RDBMS benchmarking results
This page summarizes current benchmark results for using PostgreSQL as Orchestration Cluster secondary storage.
Use these results as directional guidance, not strict guarantees. Actual performance depends on process complexity, hardware, database configuration, retention settings, and query patterns.
Test scope and environment
Current published results are based on PostgreSQL benchmarking only.
Scenarios tested
- Single-task workload: A process with one task.
- Multi-step timer workload: A 10-task process with multiple timers.
- Complex business workload: A process with call activities, subprocesses, and DMN.
Baseline setup used in benchmark discussions
- Orchestration cluster: three nodes, three partitions.
- Orchestration resources: 3.5 CPU and 2 GB RAM per node.
- PostgreSQL: single-node containerized setup, typically 3-6 CPU and 6-8 GB RAM.
- Retention baseline used in several tests: TTL 60 minutes.
Published results currently reflect short-retention benchmark windows.
Key results summary
Write throughput
- In scale tests, RDBMS write behavior was described as approximately linear with additional cluster capacity.
Scenario observations
- Single-task workload: Stable exporter behavior under low-complexity flow patterns.
- Multi-step timer workload: Stable exporter behavior in multi-step flows, with engine pressure becoming visible before exporter pressure in some runs.
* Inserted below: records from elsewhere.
-- pv_equiv track=rewrite | github.com/SilasNight/Regex-Practice | main.py | format_numbers
-- ===== SOURCE A (Python) =====
-- def standardize_numbers(number_input):
--     num = list("0123456789")
--     formated_number = ""
--     for char in number_input:
--         if char in num:
--             if len(formated_number) == 3 or  len(formated_number) == 7:
--                 formated_number += "-"
--             formated_number += char
--     return formated_number
--
-- def format_numbers(text_list):
--     formated_list = []
--     formated_string = ""
--     for number in text_list:
--         formated_list.append(standardize_numbers(number))
--     num = len(formated_list)-1
--     for index,number in enumerate(formated_list):
--         if index == 0:
--             formated_string += number
--         elif num == index:
--             formated_string += f" or {number}"
--         else:
--             formated_string += f", {number}"
--     return formated_string
-- ===== SOURCE B (Python) =====
-- def standardize_numbers(number_input):
--     digits = ''.join(c for c in number_input if c in '0123456789')
--     if len(digits) <= 3:
--         return digits
--     if len(digits) <= 6:
--         return digits[:3] + '-' + digits[3:]
--     return digits[:3] + '-' + digits[3:6] + '-' + digits[6:]
--
-- def format_numbers(text_list):
--     parts = [standardize_numbers(n) for n in text_list]
--     if not parts:
--         return ''
--     if len(parts) == 1:
--         return parts[0]
--     return ', '.join(parts[:-1]) + ' or ' + parts[-1]
-- ===== Notes on version B (the rewrite author's own statement) =====
-- stated objective: simpler
-- what changed: B replaces A's char-by-char accumulator with state-dependent dash insertion by collect-then-slice formatting (filter the digits, then slice them into 3/3/rest groups), and replaces A's enumerate/index-based string concatenation by list slicing with str.join.
import Mathlib
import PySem

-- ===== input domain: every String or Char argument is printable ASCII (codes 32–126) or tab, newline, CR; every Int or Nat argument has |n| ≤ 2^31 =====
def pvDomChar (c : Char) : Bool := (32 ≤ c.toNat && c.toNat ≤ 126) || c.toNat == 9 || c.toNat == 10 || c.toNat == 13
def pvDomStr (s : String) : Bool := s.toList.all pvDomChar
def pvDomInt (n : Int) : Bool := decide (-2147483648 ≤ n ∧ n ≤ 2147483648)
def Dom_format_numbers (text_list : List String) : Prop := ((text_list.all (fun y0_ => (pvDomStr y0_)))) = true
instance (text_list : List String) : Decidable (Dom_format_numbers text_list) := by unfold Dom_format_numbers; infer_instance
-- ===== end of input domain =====

-- B formats by collecting the digits first and then slicing them into fixed 3/3/rest groups, and joins the
-- parts with a slicing str.join, instead of A's char-by-char accumulator with length-triggered dash
-- insertion and A's enumerate/index-based concatenation (objective: simpler).

-- ===== PORT A =====
-- standardize_numbers: loop over chars, append a dash when the accumulator's length is 3 or 7
def pvStdA (s : List Char) : List Char :=
  s.foldl (fun acc c =>
    if c ∈ "0123456789".toList then
      (if acc.length = 3 ∨ acc.length = 7 then acc ++ ['-'] else acc) ++ [c]
    else acc) []

def format_numbers (text_list : List String) : String :=
  let fl : List (List Char) := text_list.map (fun s => pvStdA s.toList)
  let num : Int := (fl.length : Int) - 1
  String.ofList ((PySem.List.enumerate fl 0).foldl (fun acc p =>
    if p.1 = 0 then acc ++ p.2
    else if num = p.1 then acc ++ (" or ".toList ++ p.2)
    else acc ++ (", ".toList ++ p.2)) [])

-- ===== PORT B =====
-- digits[:3], digits[3:6], digits[6:] have nonnegative bounds, so they are exactly List.take/List.drop
def pvFmtB (d : List Char) : List Char :=
  if d.length ≤ 3 then d
  else if d.length ≤ 6 then d.take 3 ++ '-' :: d.drop 3
  else d.take 3 ++ '-' :: ((d.drop 3).take 3 ++ '-' :: d.drop 6)

def pvStdB (s : List Char) : List Char :=
  pvFmtB (s.filter (· ∈ "0123456789".toList))

-- ', '.join(parts[:-1]) is PySem.Chars.join on dropLast; parts[-1] on a nonempty list is getLastD
def format_numbers_alt (text_list : List String) : String :=
  let parts : List (List Char) := text_list.map (fun s => pvStdB s.toList)
  match parts with
  | [] => ""
  | [x] => String.ofList x
  | x :: y :: rest =>
      String.ofList (PySem.Chars.join ", ".toList ((x :: y :: rest).dropLast)
                 ++ (" or ".toList ++ (x :: y :: rest).getLastD []))

-- ===== PRECONDITION & SPEC =====
def Spec_format_numbers (text_list : List String) (out : String) : Prop := out = format_numbers_alt text_list
instance (text_list : List String) (out : String) : Decidable (Spec_format_numbers text_list out) := by unfold Spec_format_numbers; infer_instance

-- ===== CLAIM (what is proved, stated in full; the proofs are below) =====
def Claim_equal_format_numbers : Prop := ∀ (text_list : List String), Dom_format_numbers text_list → Spec_format_numbers text_list (format_numbers text_list)

-- ===== LEMMAS AND PROOFS =====

-- appending one digit to the collected digits inserts a dash exactly when A's accumulator has length 3 or 7
theorem pvFmtB_step (d : List Char) (c : Char) :
    pvFmtB (d ++ [c]) =
      (if (pvFmtB d).length = 3 ∨ (pvFmtB d).length = 7 then pvFmtB d ++ ['-'] else pvFmtB d) ++ [c] := by
  by_cases h1 : d.length ≤ 2
  · have hd : pvFmtB d = d := by unfold pvFmtB; rw [if_pos (by omega)]
    rw [hd, if_neg (by omega)]
    unfold pvFmtB
    rw [if_pos (by simp; omega)]
  · by_cases h2 : d.length = 3
    · have hd : pvFmtB d = d := by unfold pvFmtB; rw [if_pos (by omega)]
      rw [hd, if_pos (by omega)]
      unfold pvFmtB
      rw [if_neg (by simp; omega), if_pos (by simp; omega)]
      have e1 : 3 - d.length = 0 := by omega
      have t2 : List.take 3 d = d := List.take_of_length_le (by omega)
      have t3 : List.drop 3 d = [] := List.drop_of_length_le (by omega)
      simp [List.take_append, List.drop_append, e1, t2, t3]
    · by_cases h3 : d.length ≤ 5
      · have hd : pvFmtB d = d.take 3 ++ '-' :: d.drop 3 := by
          unfold pvFmtB; rw [if_neg (by omega), if_pos (by omega)]
        rw [hd, if_neg (by simp; omega)]
        unfold pvFmtB
        rw [if_neg (by simp; omega), if_pos (by simp; omega)]
        have e1 : 3 - d.length = 0 := by omega
        simp [List.take_append, List.drop_append, e1]
      · by_cases h4 : d.length = 6
        · have hd : pvFmtB d = d.take 3 ++ '-' :: d.drop 3 := by
            unfold pvFmtB; rw [if_neg (by omega), if_pos (by omega)]
          rw [hd, if_pos (by simp; omega)]
          unfold pvFmtB
          rw [if_neg (by simp; omega), if_neg (by simp; omega)]
          have e1 : 3 - d.length = 0 := by omega
          have e2 : 6 - d.length = 0 := by omega
          have e3 : 3 - (d.length - 3) = 0 := by omega
          have t2 : List.take 3 (List.drop 3 d) = List.drop 3 d :=
            List.take_of_length_le (by simp; omega)
          have t3 : List.drop 6 d = [] := List.drop_of_length_le (by omega)
          simp [List.take_append, List.drop_append, e1, e2, e3, t2, t3]
        · have hd : pvFmtB d = d.take 3 ++ '-' :: ((d.drop 3).take 3 ++ '-' :: d.drop 6) := by
            unfold pvFmtB; rw [if_neg (by omega), if_neg (by omega)]
          rw [hd, if_neg (by simp; omega)]
          unfold pvFmtB
          rw [if_neg (by simp; omega), if_neg (by simp; omega)]
          have e1 : 3 - d.length = 0 := by omega
          have e2 : 6 - d.length = 0 := by omega
          have t2 : List.take 3 (List.drop 3 d ++ [c]) = List.take 3 (List.drop 3 d) := by
            rw [List.take_append_of_le_length (by simp; omega)]
          simp [List.take_append, List.drop_append, e1, e2, t2]

-- A's inner loop builds exactly B's collect-then-slice result
theorem pvStdA_eq_pvStdB (s : List Char) : pvStdA s = pvStdB s := by
  unfold pvStdB
  induction s using List.reverseRecOn with
  | nil => simp [pvStdA, pvFmtB]
  | append_singleton l c ih =>
    rw [List.filter_append]
    by_cases hc : c ∈ "0123456789".toList
    · simp only [pvStdA, List.foldl_append] at *
      rw [ih]
      have h2 : List.filter (fun x => decide (x ∈ "0123456789".toList)) [c] = [c] := by
        simp; simpa using hc
      rw [h2]
      simp only [List.foldl_cons, List.foldl_nil]
      rw [if_pos hc]
      exact (pvFmtB_step _ c).symm
    · simp only [pvStdA, List.foldl_append] at *
      rw [ih]
      have h2 : List.filter (fun x => decide (x ∈ "0123456789".toList)) [c] = [] := by
        simp; simpa using hc
      rw [h2, List.append_nil]
      simp only [List.foldl_cons, List.foldl_nil]
      rw [if_neg hc]

-- recursive description of the join of the elements at indices ≥ 1
def pvJoinRest : List (List Char) → List Char
  | [] => []
  | [y] => " or ".toList ++ y
  | y :: z :: ys => ", ".toList ++ y ++ pvJoinRest (z :: ys)

theorem pvFoldA_tail (xs : List (List Char)) : ∀ (num k : Int) (acc : List Char),
    1 ≤ k → num = k + xs.length - 1 →
    (PySem.List.enumerate xs k).foldl (fun acc p =>
      if p.1 = 0 then acc ++ p.2
      else if num = p.1 then acc ++ (" or ".toList ++ p.2)
      else acc ++ (", ".toList ++ p.2)) acc
    = acc ++ pvJoinRest xs := by
  induction xs with
  | nil => intro num k acc hk hnum; simp [PySem.List.enumerate_nil, pvJoinRest]
  | cons y ys ih =>
    intro num k acc hk hnum
    rw [PySem.List.enumerate_cons, List.foldl_cons]
    cases ys with
    | nil =>
      have h0 : ¬ (k = 0) := by omega
      have h1 : num = k := by simp at hnum; omega
      rw [PySem.List.enumerate_nil]
      simp [h0, h1, pvJoinRest]
    | cons z zs =>
      have h0 : ¬ (k = 0) := by omega
      have h1 : ¬ (num = k) := by simp at hnum; omega
      rw [if_neg h0, if_neg h1]
      rw [ih num (k + 1) _ (by omega) (by simp at hnum ⊢; omega)]
      simp [pvJoinRest]

theorem pvJoinB (x : List Char) (xs : List (List Char)) (h : xs ≠ []) :
    x ++ pvJoinRest xs =
      PySem.Chars.join ", ".toList ((x :: xs).dropLast) ++ (" or ".toList ++ (x :: xs).getLastD []) := by
  induction xs generalizing x with
  | nil => exact absurd rfl h
  | cons y ys ih =>
    cases ys with
    | nil =>
      simp [pvJoinRest, PySem.Chars.join_singleton]
    | cons z zs =>
      have hih := ih y (by simp)
      have hd : (x :: y :: z :: zs : List (List Char)).dropLast = x :: y :: (z :: zs).dropLast := by
        simp
      have hg : (x :: y :: z :: zs : List (List Char)).getLastD [] = (y :: z :: zs : List (List Char)).getLastD [] := by
        simp
      rw [hd, PySem.Chars.join_cons_cons, hg]
      have hdd : (y :: z :: zs : List (List Char)).dropLast = y :: (z :: zs).dropLast := by
        simp
      rw [← hdd]
      simp only [pvJoinRest, List.append_assoc]
      rw [hih]

-- ===== VERDICT (by name: the statement is the Claim_ definition above) =====
theorem format_numbers_spec : Claim_equal_format_numbers := by
  intro tl _
  unfold Spec_format_numbers
  cases tl with
  | nil => rfl
  | cons a as =>
    cases as with
    | nil =>
      simp only [format_numbers, format_numbers_alt, List.map_cons, List.map_nil,
        PySem.List.enumerate_cons, PySem.List.enumerate_nil, List.foldl_cons, List.foldl_nil,
        List.nil_append]
      rw [pvStdA_eq_pvStdB]
      simp
    | cons b bs =>
      simp only [format_numbers, format_numbers_alt]
      rw [List.map_cons, List.map_cons, PySem.List.enumerate_cons, List.foldl_cons,
          pvFoldA_tail (pvStdA b.toList :: List.map (fun s => pvStdA s.toList) bs)
            (((pvStdA a.toList :: pvStdA b.toList :: List.map (fun s => pvStdA s.toList) bs).length : Int) - 1)
            (0 + 1) _ (by omega) (by simp)]
      dsimp only
      rw [if_pos rfl, List.nil_append]
      rw [pvJoinB _ _ (by simp)]
      simp only [pvStdA_eq_pvStdB, List.map_cons]
theorem pvMatchB_symm (a b : Char) : pvMatchB a b = pvMatchB b a := by
  rcases hab : pvMatchB b a with _ | _
  · rcases h : pvMatchB a b with _ | _
    · rfl
    · obtain ⟨h1, h2⟩ := pvMatchB_iff.mp h
      exact absurd (pvMatchB_iff.mpr ⟨fun e => h1 e.symm, h2.symm⟩) (by rw [hab]; simp)
  · obtain ⟨h1, h2⟩ := pvMatchB_iff.mp hab
    exact pvMatchB_iff.mpr ⟨fun e => h1 e.symm, h2.symm⟩

theorem pvMatchB_partner {x a b : Char} (h1 : pvMatchB x a = true) (h2 : pvMatchB a b = true) : x = b := by
  obtain ⟨hne1, hl1⟩ := pvMatchB_iff.mp h1
  obtain ⟨hne2, hl2⟩ := pvMatchB_iff.mp h2
  have ex := pvLower_toNat x; have ea := pvLower_toNat a; have eb := pvLower_toNat b
  rw [pvChar_eq_iff]
  split_ifs at ex ea eb <;> omega

theorem pvMatch_iff {c d : Char} (hc : pvLet c) (hd : pvLet d) : pvMatchA c d = pvMatchB c d := by
  have ec := pvLower_toNat c; have ed := pvLower_toNat d
  rcases hB : pvMatchB c d with _ | _
  · rcases hA : pvMatchA c d with _ | _
    · rfl
    · exfalso
      simp only [pvMatchA, Bool.or_eq_true, beq_iff_eq] at hA
      have : pvMatchB c d = true := by
        refine pvMatchB_iff.mpr ?_
        constructor
        · omega
        · rcases hc with hc | hc <;> rcases hd with hd | hd <;>
            split_ifs at ec ed <;> omega
      rw [hB] at this; exact absurd this (by simp)
  · obtain ⟨hne, hl⟩ := pvMatchB_iff.mp hB
    simp only [pvMatchA, Bool.or_eq_true, beq_iff_eq]
    rcases hc with hc | hc <;> rcases hd with hd | hd <;>
      split_ifs at ec ed <;> omega

def pvNoAdj (l : List Char) : Prop := l.IsChain (fun a b => pvMatchB a b = false)

def pvRed (l : List Char) : List Char := (l.foldl pvStackStep []).reverse

theorem pvStep_noAdj {S : List Char} (h : pvNoAdj S) (c : Char) : pvNoAdj (pvStackStep S c) := by
  match S, h with
  | [], _ => simp [pvStackStep, pvNoAdj]
  | t :: rest, h =>
    by_cases hm : pvMatchB t c = true
    · have e : pvStackStep (t :: rest) c = rest := by simp [pvStackStep, hm]
      rw [e]; exact h.tail
    · have e : pvStackStep (t :: rest) c = c :: t :: rest := by simp [pvStackStep, hm]
      rw [e]
      exact List.IsChain.cons h (fun y hy => by
        simp only [List.head?_cons, Option.mem_def, Option.some.injEq] at hy
        subst hy; rw [pvMatchB_symm]; simpa using hm)
lemma setC_cases (g : List (List Int)) (p : Int × Int) (v : Int) :
    setC g p v = (Option.map
      (fun k => g.set k (PySem.List.pySetD (PySem.List.pyGetD g p.1 []) p.2 v))
      (PySem.List.pyIdx? g.length p.1)).getD g := rfl

lemma length_setC (g : List (List Int)) (p : Int × Int) (v : Int) :
    (setC g p v).length = g.length := by
  rw [setC_cases]
  cases h : PySem.List.pyIdx? g.length p.1 <;> simp

lemma getD_eq_getElem?_getD' {α : Type} (l : List α) (n : Nat) (d : α) :
    l.getD n d = l[n]?.getD d := List.getD_eq_getElem?_getD

lemma rowlen_setC (g : List (List Int)) (p : Int × Int) (v : Int) (r : Nat) :
    ((setC g p v).getD r []).length = (g.getD r []).length := by
  rw [setC_cases]
  cases h : PySem.List.pyIdx? g.length p.1 with
  | none => rfl
  | some k =>
    simp only [Option.map_some, Option.getD_some, getD_eq_getElem?_getD']
    rw [List.getElem?_set]
    split_ifs with h1 h2
    · subst h1
      simp only [Option.getD_some]
      rw [PySem.List.length_pySetD]
      unfold PySem.List.pyGetD PySem.List.pyGet?
      rw [h]
      rfl
    · subst h1
      rw [List.getElem?_eq_none (by omega)]
    · rfl

lemma keyC_setC (g : List (List Int)) (q p : Int × Int) (w : Int) :
    keyC (setC g q w) p = keyC g p := by
  unfold keyC
  rw [length_setC, rowlen_setC]

lemma keyC_setC_funext (g : List (List Int)) (q : Int × Int) (w : Int) :
    keyC (setC g q w) = keyC g := funext fun p => keyC_setC g q p w

lemma inC_setC (g : List (List Int)) (q p : Int × Int) (w : Int) :
    inC (setC g q w) p ↔ inC g p := by
  unfold inC
  rw [length_setC, rowlen_setC]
- Complex business workload: Stable exporter behavior in complex business flows, where engine and workload characteristics can dominate end-to-end throughput.
Data availability and cleanup
- History cleanup overhead was minimal in short-retention scenarios and did not impact write throughput. With longer retention periods, allocate additional database resources for cleanup operations.
Read/query behavior
Read performance is currently the main trade-off for RDBMS secondary storage in query-heavy workloads:
- Key-based access patterns scale better.
- Broad filters, sorting, and statistics/count queries can degrade with data growth.
- Statistics queries for process and dashboard views are known sensitive paths in the Orchestration Cluster API, whether called directly through the API or indirectly by Operate dashboards.
Recommended mitigation:
- Validate your most common read queries with production-like data.
- Add and tune indexes for high-frequency filters used in your environment.
- Re-evaluate index strategy as data volume and query patterns evolve.
RDBMS vs Elasticsearch/OpenSearch comparison
- With the same hardware setup, RDBMS write performance was observed at roughly ~70% of Elasticsearch/OpenSearch write performance across tested scenarios.
- API read performance (including Operate dashboards) with RDBMS can be significantly slower than Elasticsearch/OpenSearch on large datasets, especially for complex queries, multi-field filtering, and sorting.
Choosing RDBMS secondary storage
Choose RDBMS secondary storage when:
- You already operate relational databases at scale.
- You prefer operational consistency with existing database tooling.
- Workloads are low-to-moderate and read/query pressure is manageable.
Prefer Elasticsearch/OpenSearch when:
- You need high-throughput, high-volume execution at scale.
- You rely on heavy filtering/sorting/search workloads.
- You require Optimize without introducing a second storage technology.
Caveats and interpretation guidance
- These results are from controlled benchmark scenarios and should not be interpreted as guaranteed production numbers.
- Results can change as product and exporter optimizations evolve.
- Always validate final sizing with production-like workload tests.